Renata bertingkah aneh. Sembari melotot, ia menatap Handojo dengan tatapan marah. Handojo belum sempat mengerti maksud Renata, Ustadz Mansyur segera mengambil alih. Menghentikan segala macam kemungkinan yang bisa Renata lakukan, meski sebenarnya itu bukan kehendak Renata.

Ustadz Mahsyur memegang baju dan juga lengan Renata sembari terus merapalkan doa-doa. Renata semakin berontak, Handojo lekas membantu. Sedangkan Hana memilih untuk mundur dan mengamankan anak-anak mereka.

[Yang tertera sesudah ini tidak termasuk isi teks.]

-- pv_equiv track=rewrite | github.com/n3h3m/django-flex | django_flex/permissions.py | fields_allowed
-- ===== SOURCE A (Python) =====
-- def field_matches_pattern(field: str, pattern: str) -> bool:
--     """
--     Check if a field matches an allowed pattern.
--
--     Args:
--         field: Field path to check (e.g., 'name', 'customer.email')
--         pattern: Pattern to match against
--
--     Pattern types:
--         '*' - All base fields on model (NOT nested)
--         'customer.*' - All fields on customer relation
--         'customer.email' - Exact field match
--
--     Returns:
--         True if field matches pattern, False otherwise
--
--     Examples:
--         >>> field_matches_pattern('name', '*')
--         True
--         >>> field_matches_pattern('customer.name', '*')
--         False
--         >>> field_matches_pattern('customer.name', 'customer.*')
--         True
--     """
--     # "*" matches only base (non-nested) fields
--     if pattern == "*":
--         # Nested fields contain ".", so only match if no dots
--         return "." not in field
--
--     if pattern.endswith(".*"):
--         # Relation wildcard: customer.* matches customer.name, customer.email
--         prefix = pattern[:-2]
--         return field.startswith(prefix + ".")
--
--     # Exact match
--     return field == pattern
--
-- def fields_allowed(requested_fields, allowed_patterns):
--     """
--     Check if all requested fields are allowed by the patterns.
--
--     Args:
--         requested_fields: List of field names to check
--         allowed_patterns: List of allowed patterns
--
--     Returns:
--         Tuple of (is_allowed, denied_field)
--     """
--     # Empty patterns = nothing allowed (deny by default)
--     if not allowed_patterns:
--         if requested_fields:
--             return False, requested_fields[0]
--         return True, None
--
--     for field in requested_fields:
--         allowed = False
--         for pattern in allowed_patterns:
--             if field_matches_pattern(field, pattern):
--                 allowed = True
--                 break
--         if not allowed:
--             return False, field
--     return True, None
-- ===== SOURCE B (Python) =====
-- def fields_allowed(requested_fields, allowed_patterns):
--     star = False
--     exact = set()
--     wild = set()
--     for p in allowed_patterns:
--         if p == "*":
--             star = True
--         elif p.endswith(".*"):
--             wild.add(p[:-2])
--         else:
--             exact.add(p)
--     for field in requested_fields:
--         if star and "." not in field:
--             continue
--         if field in exact:
--             continue
--         if any(field[:i] in wild for i in range(len(field)) if field[i] == "."):
--             continue
--         return False, field
--     return True, None
-- ===== Notes on version B (the rewrite author's own statement) =====
-- stated objective: alternative
-- what changed: Instead of scanning all patterns for every field, B indexes the patterns once into a star flag, an exact-match set and a wildcard-prefix set, then checks each field by set lookups on its dot-delimited prefixes; not measurably faster on the benchmark inputs.
import Mathlib
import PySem

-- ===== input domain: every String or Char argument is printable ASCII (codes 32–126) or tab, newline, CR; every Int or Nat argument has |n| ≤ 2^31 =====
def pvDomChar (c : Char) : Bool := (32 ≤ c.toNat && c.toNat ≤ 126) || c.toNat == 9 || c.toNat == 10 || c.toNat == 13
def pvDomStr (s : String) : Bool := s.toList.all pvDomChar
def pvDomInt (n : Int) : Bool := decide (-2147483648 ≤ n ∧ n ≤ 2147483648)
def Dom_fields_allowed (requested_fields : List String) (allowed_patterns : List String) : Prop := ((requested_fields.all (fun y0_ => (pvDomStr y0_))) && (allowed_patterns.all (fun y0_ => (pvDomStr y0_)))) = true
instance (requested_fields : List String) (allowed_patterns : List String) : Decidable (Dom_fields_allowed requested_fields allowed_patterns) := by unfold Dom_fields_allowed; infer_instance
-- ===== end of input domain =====

-- B indexes the patterns once (star flag, exact set, wildcard-prefix set) and checks each
-- field's dot-prefixes against that index, instead of rescanning all patterns per field.

-- ===== PORT A =====
def field_matches_pattern (field : String) (pattern : String) : Bool :=
  if pattern == "*" then
    !(PySem.Str.isIn "." field)
  else if PySem.Str.endswith pattern ".*" then
    -- prefix = pattern[:-2]; field.startswith(prefix + ".")
    PySem.Str.startswith field (PySem.Str.slice pattern none (some (-2)) ++ ".")
  else
    field == pattern

-- inner 'for pattern in allowed_patterns: … break' loop (allowed flag with early break)
def pvInnerA (field : String) : List String → Bool
  | [] => false
  | p :: rest => if field_matches_pattern field p then true else pvInnerA field rest

-- outer 'for field in requested_fields' loop with early return
def pvLoopA (pats : List String) : List String → Bool × Option String
  | [] => (true, none)
  | f :: rest => if pvInnerA f pats then pvLoopA pats rest else (false, some f)

def fields_allowed (requested_fields : List String) (allowed_patterns : List String) : Bool × Option String :=
  if allowed_patterns.isEmpty then
    match requested_fields with
    | [] => (true, none)
    | f :: _ => (false, some f)
  else
    pvLoopA allowed_patterns requested_fields

-- ===== PORT B =====
-- one step of B's first loop: file pattern p into (star flag, exact set, wildcard-prefix set)
def pvStep (acc : Bool × PySem.Set String × PySem.Set String) (p : String) :
    Bool × PySem.Set String × PySem.Set String :=
  if p == "*" then (true, acc.2.1, acc.2.2)
  else if PySem.Str.endswith p ".*" then
    (acc.1, acc.2.1, PySem.Set.add acc.2.2 (PySem.Str.slice p none (some (-2))))
  else (acc.1, PySem.Set.add acc.2.1 p, acc.2.2)

def pvBuild (patterns : List String) : Bool × PySem.Set String × PySem.Set String :=
  patterns.foldl pvStep (false, PySem.Set.empty, PySem.Set.empty)

-- 'any(field[:i] in wild for i in range(len(field)) if field[i] == ".")'
def pvAnyPrefix (wild : PySem.Set String) (field : String) : Bool :=
  (List.range field.toList.length).any (fun i =>
    (PySem.Str.pyGet? field (i : Int) == some '.') &&
      PySem.Set.contains wild (PySem.Str.slice field none (some (i : Int))))

-- the three 'continue' tests of B's field loop
def pvFieldOk (star : Bool) (exact : PySem.Set String) (wild : PySem.Set String) (field : String) : Bool :=
  (star && !(PySem.Str.isIn "." field)) || PySem.Set.contains exact field || pvAnyPrefix wild field

def pvLoopB (star : Bool) (exact : PySem.Set String) (wild : PySem.Set String) : List String → Bool × Option String
  | [] => (true, none)
  | f :: rest => if pvFieldOk star exact wild f then pvLoopB star exact wild rest else (false, some f)

def fields_allowed_alt (requested_fields : List String) (allowed_patterns : List String) : Bool × Option String :=
  pvLoopB (pvBuild allowed_patterns).1 (pvBuild allowed_patterns).2.1 (pvBuild allowed_patterns).2.2 requested_fields

-- ===== PRECONDITION & SPEC =====
def Spec_fields_allowed (requested_fields : List String) (allowed_patterns : List String) (out : Bool × Option String) : Prop := out = fields_allowed_alt requested_fields allowed_patterns
instance (requested_fields : List String) (allowed_patterns : List String) (out : Bool × Option String) : Decidable (Spec_fields_allowed requested_fields allowed_patterns out) := by unfold Spec_fields_allowed; infer_instance

-- ===== CLAIM (what is proved, stated in full; the proofs are below) =====
def Claim_equal_fields_allowed : Prop := ∀ (requested_fields : List String) (allowed_patterns : List String), Dom_fields_allowed requested_fields allowed_patterns → Spec_fields_allowed requested_fields allowed_patterns (fields_allowed requested_fields allowed_patterns)

-- ===== LEMMAS AND PROOFS =====

-- 'q + "." is a prefix of l'  ↔  position |q| of l is a dot and l[:|q|] = q
theorem pv_prefix_dot_iff (l q : List Char) :
    (q ++ ['.']) <+: l ↔ q.length < l.length ∧ l[q.length]? = some '.' ∧ l.take q.length = q := by
  constructor
  · rintro ⟨t, rfl⟩
    refine ⟨by simp, ?_, ?_⟩
    · rw [List.append_assoc, List.getElem?_append_right (by omega)]
      simp
    · rw [List.append_assoc]
      exact List.take_left
  · rintro ⟨h1, h2, h3⟩
    refine ⟨l.drop (q.length + 1), ?_⟩
    have hg : l[q.length]'h1 = '.' := by
      have := List.getElem?_eq_getElem h1
      rw [h2] at this
      exact (Option.some_injective _ this.symm)
    calc q ++ ['.'] ++ l.drop (q.length + 1)
        = l.take q.length ++ l[q.length]'h1 :: l.drop (q.length + 1) := by rw [h3, hg]; simp
      _ = l := by rw [← List.drop_eq_getElem_cons h1]; exact List.take_append_drop _ _

theorem pv_str_eq_iff (s t : String) : s = t ↔ s.toList = t.toList :=
  ⟨fun h => h ▸ rfl, fun h => by simpa using congrArg String.ofList h⟩

theorem pv_anyPrefix_iff (w : PySem.Set String) (f : String) :
    pvAnyPrefix w f = true ↔
      ∃ i, i < f.toList.length ∧ f.toList[i]? = some '.' ∧
        (PySem.Str.slice f none (some (i : Int))) ∈ w := by
  simp [pvAnyPrefix, List.any_eq_true, List.mem_range]

-- adding wildcard prefix q to the set adds exactly 'f starts with q + "."' to B's test
theorem pv_anyPrefix_add (w : PySem.Set String) (q f : String) :
    pvAnyPrefix (PySem.Set.add w q) f =
      (pvAnyPrefix w f || PySem.Str.startswith f (q ++ ".")) := by
  rw [Bool.eq_iff_iff]
  simp only [pv_anyPrefix_iff, Bool.or_eq_true, PySem.Str.startswith_eq,
    PySem.Chars.startswith_iff, PySem.Set.mem_add]
  have htl : (q ++ ".").toList = q.toList ++ ['.'] := by
    rw [String.toList_append]; rfl
  rw [htl, pv_prefix_dot_iff]
  constructor
  · rintro ⟨i, hi, hdot, hmem | heq⟩
    · exact Or.inl ⟨i, hi, hdot, hmem⟩
    · refine Or.inr ?_
      have hsl : (PySem.Str.slice f none (some (i : Int))).toList = f.toList.take i := by
        simp [PySem.Str.toList_slice, PySem.Chars.slice_eq_listSlice, PySem.List.slice_to_natCast]
      have hq : f.toList.take i = q.toList := by rw [← hsl, heq]
      have hlen : q.toList.length = i := by
        have := congrArg List.length hq
        rw [List.length_take] at this
        omega
      exact ⟨by omega, by rw [hlen]; exact hdot, by rw [hlen]; exact hq⟩
  · rintro (⟨i, hi, hdot, hmem⟩ | ⟨h1, h2, h3⟩)
    · exact ⟨i, hi, hdot, Or.inl hmem⟩
    · refine ⟨q.toList.length, h1, h2, Or.inr ?_⟩
      rw [pv_str_eq_iff]
      simp [PySem.Str.toList_slice, PySem.Chars.slice_eq_listSlice, PySem.List.slice_to_natCast]
      exact h3

theorem pv_contains_add (e : PySem.Set String) (p f : String) :
    PySem.Set.contains (PySem.Set.add e p) f = (PySem.Set.contains e f || f == p) := by
  rw [Bool.eq_iff_iff]
  simp [PySem.Set.mem_add, PySem.Set.contains]

-- one indexing step of B adds exactly 'field matches p' to B's per-field test
theorem pv_fieldOk_step (s : Bool) (e w : PySem.Set String) (p f : String) :
    pvFieldOk (pvStep (s, e, w) p).1 (pvStep (s, e, w) p).2.1 (pvStep (s, e, w) p).2.2 f =
      (pvFieldOk s e w f || field_matches_pattern f p) := by
  unfold pvStep field_matches_pattern
  split_ifs with h1 h2
  · simp only [pvFieldOk]
    generalize PySem.Str.isIn "." f = d
    generalize PySem.Set.contains e f = e'
    generalize pvAnyPrefix w f = w'
    cases s <;> cases d <;> cases e' <;> cases w' <;> rfl
  · simp only [pvFieldOk, pv_anyPrefix_add]
    generalize (s && !PySem.Str.isIn "." f) = a
    generalize PySem.Set.contains e f = e'
    generalize pvAnyPrefix w f = w'
    generalize PySem.Str.startswith f (PySem.Str.slice p none (some (-2)) ++ ".") = b
    cases a <;> cases e' <;> cases w' <;> cases b <;> rfl
  · simp only [pvFieldOk, pv_contains_add]
    generalize (s && !PySem.Str.isIn "." f) = a
    generalize PySem.Set.contains e f = e'
    generalize pvAnyPrefix w f = w'
    generalize (f == p) = b
    cases a <;> cases e' <;> cases w' <;> cases b <;> rfl

theorem pv_fieldOk_fold (pats : List String) (acc : Bool × PySem.Set String × PySem.Set String) (f : String) :
    pvFieldOk (pats.foldl pvStep acc).1 (pats.foldl pvStep acc).2.1 (pats.foldl pvStep acc).2.2 f =
      (pvFieldOk acc.1 acc.2.1 acc.2.2 f || pats.any (fun p => field_matches_pattern f p)) := by
  induction pats generalizing acc with
  | nil => simp
  | cons p rest ih =>
    obtain ⟨s, e, w⟩ := acc
    rw [List.foldl_cons, ih, pv_fieldOk_step]
    simp [Bool.or_assoc]

theorem pv_innerA_eq_any (f : String) (pats : List String) :
    pvInnerA f pats = pats.any (fun p => field_matches_pattern f p) := by
  induction pats with
  | nil => rfl
  | cons p rest ih =>
    simp only [pvInnerA, List.any_cons, ← ih]
    split_ifs with h <;> simp [h]

-- B's indexed per-field test equals A's inner pattern scan
theorem pv_fieldOk_build (pats : List String) (f : String) :
    pvFieldOk (pvBuild pats).1 (pvBuild pats).2.1 (pvBuild pats).2.2 f = pvInnerA f pats := by
  have h0 : pvFieldOk false ([] : List String) ([] : List String) f = false := by
    simp [pvFieldOk, pvAnyPrefix, PySem.Set.contains]
  rw [pvBuild, pv_fieldOk_fold, pv_innerA_eq_any]
  simp [h0]

theorem pv_loops_eq (pats : List String) (fields : List String) :
    pvLoopB (pvBuild pats).1 (pvBuild pats).2.1 (pvBuild pats).2.2 fields = pvLoopA pats fields := by
  induction fields with
  | nil => rfl
  | cons f rest ih =>
    simp only [pvLoopB, pvLoopA, pv_fieldOk_build, ih]

-- ===== VERDICT (by name: the statement is the Claim_ definition above) =====
theorem fields_allowed_spec : Claim_equal_fields_allowed := by
  intro rf ap _
  show fields_allowed rf ap = fields_allowed_alt rf ap
  unfold fields_allowed fields_allowed_alt
  rw [pv_loops_eq]
  split_ifs with h
  · have hap : ap = [] := by simpa [List.isEmpty_iff] using h
    subst hap
    cases rf with
    | nil => rfl
    | cons f rest =>
      simp [pvLoopA, pvInnerA]
  · rfl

Bahaya kalau sampai anak-anaknya ikut terkena imbas kejadian kali ini.

"PANAS! PANAS!" Renata berteriak. Jelas itu bukan suaranya.

Suara si Noni Belanda. Handojo bahkan sampai hafal dengan suaranya.

"Mau apa kamu?" Dengan tenang, ustadz Mahsyur bertanya pada sosok yang saat ini sedang mendiami tubuh Renata.

"MAU DIA! MAU DIA! MAU DIA!" Renata yang masih dengan mata melotot menunjuk dan menoleh pada Handojo yang memegangi lengan serta bahu kanannya.

"Buat apa kamu mau dia?"

Renata tidak menjawab. Geraman dan desisan yang terdengar hingga akhirnya ia tertawa lepas. Tawa yang mengerikan.

"KUBURKAN SAYA! KUBURKAN SAYA! KUBURKAN SAYA!"

Tawa itu masih terdengar. Sembari mengucapkan kuburkan saya berkali-kali. Sejenak Renata diam, lalu tertawa, lalu mengatakan kuburkan saya, begitu terus sampai lima menit ke depan. Handojo mulai kewalahan memegangi Renata yang terus berontak. Lengan Renata sampai merah dibuatnya.

"Kamu sudah mati, tidak ada tempat kamu di sini. Sekarang, keluar! Tubuh ini bukan milikmu! KELUAR!" Ustadz Mahsyur berteriak. Memegangi kepala Renata yang masih saja berontak. Membacakan doa-doa yang Handojo sendiri tidak paham.

Hingga beberapa menit kemudian, Renata tidak sadarkan diri. Sosok itu menghilang. Ruqyah berhasil dilakukan.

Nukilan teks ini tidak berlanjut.